What to do:
Please retype the material beneath this task exactly, starting with its first line and finishing with the line containing "if d not in".
--- Data listing ---
-- pv_equiv track=rewrite | github.com/mirelois/mirelois-LA2 | treino2/erdos.py | erdos
-- ===== SOURCE A (Python) =====
-- def bfs(adj,o):
--     dist = {o: 0}
--     vis = {o}
--     queue = [o]
--     while queue:
--         v = queue.pop(0)
--         for d in adj[v]:
--             if d not in vis:
--                 dist[d] = dist[v] + 1
--                 vis.add(d)
--                 queue.append(d)
--     return dist
--
-- def erdos(artigos, n):
--     grafo = {"Paul Erdos" : set()}
--     for artigo in artigos:
--         for autor in artigos[artigo]:
--             if autor not in grafo:
--                 grafo[autor] = set()
--             grafo[autor] |= artigos[artigo]
--             grafo[autor].remove(autor)
--
--     erdos = bfs(grafo, "Paul Erdos")
--
--     return sorted(list(filter(lambda a: erdos[a] <= n, erdos.keys())), key=lambda a: (erdos[a], a))
-- ===== SOURCE B (Python) =====
-- def erdos(artigos, n):
--     # Hypergraph BFS over the articles themselves: an article whose author set
--     # touches the reached set puts all its authors one level further out.
--     # The co-author adjacency graph is never built.
--     dist = {"Paul Erdos": 0}
--     pending = list(artigos.values())
--     level = 0
--     while True:
--         hit = [s for s in pending if any(a in dist for a in s)]
--         if not hit:
--             break
--         pending = [s for s in pending if not any(a in dist for a in s)]
--         level += 1
--         for s in hit:
--             for a in s:
--                 dist.setdefault(a, level)
--     return sorted((a for a in dist if dist[a] <= n), key=lambda a: (dist[a], a))
-- ===== Notes on version B (the rewrite author's own statement) =====
-- stated objective: faster
-- what changed: B never builds A's co-author adjacency graph or runs a vertex-by-vertex queue BFS at all: it does a hypergraph BFS directly over the articles (each round, every remaining article whose author set touches the reached set is consumed and all its authors get the next level via setdefault), then filters and sorts; this is correct because authors are adjacent in A's graph exactly when they share an article, so an article acts as a clique reached as soon as one of its authors is. Pre_ excludes association lists with duplicate keys, which the dict[str, set[str]] argument cannot represent.
import Mathlib
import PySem
-- pv_equiv track=rewrite | github.com/iicceeddssooddaa/LeetCode | #1385_Find_the_Distance_Value_Between_Two_Arrays.py | findTheDistanceValue
-- ===== SOURCE A (Python) =====
-- def findTheDistanceValue(arr1, arr2, d):
--     """
--     :type arr1: List[int]
--     :type arr2: List[int]
--     :type d: int
--     :rtype: int
--     """
--     arr2.sort()
--     n1, n2, count = len(arr1), len(arr2), 0
--     for i in range(n1):
--         if arr1[i] >= arr2[-1] and arr1[i] - arr2[-1] <= d: count += 1
--         elif arr1[i] <= arr2[0] and arr2[0] - arr1[i] <= d: count += 1
--         else:
--             left, right = 0, n2 - 1
--             while left < right:
--                 mid = (left + right)//2
--                 if abs(arr1[i] - arr2[left]) <= d:
--                     right = left
--                 elif abs(arr1[i] - arr2[right]) <= d:
--                     left = right
--                 elif abs(arr1[i] - arr2[mid]) <= d:
--                     left, right = mid, mid
--                 elif arr1[i] < arr2[mid]: right = mid - 1
--                 elif arr1[i] > arr2[mid]: left = mid + 1
--             if abs(arr1[i] - arr2[left]) <= d and abs(arr1[i] - arr2[right]) <= d: count += 1
--     return n1 - count
-- ===== SOURCE B (Python) =====
-- def findTheDistanceValue(arr1, arr2, d):
--     arr2.sort()
--     count = 0
--     for x in arr1:
--         hit = False
--         for y in arr2:
--             if y > x + d:
--                 break
--             if y >= x - d:
--                 hit = True
--                 break
--         if not hit:
--             count += 1
--     return count
-- ===== Notes on version B (the rewrite author's own statement) =====
-- stated objective: simpler
-- what changed: Replaces A's per-element hand-rolled binary search (with separate end-of-array special cases and a final two-sided check) by a single early-exit linear scan over the sorted arr2, counting the misses directly instead of subtracting the hits from len(arr1).
-- outside the precondition, e.g. on findTheDistanceValue([1], [0, 1], -1): A returns 1, B returns 1
import Mathlib
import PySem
---
Response to this task:
-- pv_equiv track=rewrite | github.com/mirelois/mirelois-LA2 | treino2/erdos.py | erdos
-- ===== SOURCE A (Python) =====
-- def bfs(adj,o):
--     dist = {o: 0}
--     vis = {o}
--     queue = [o]
--     while queue:
--         v = queue.pop(0)
--         for d in adj[v]:
--             if d not in vis:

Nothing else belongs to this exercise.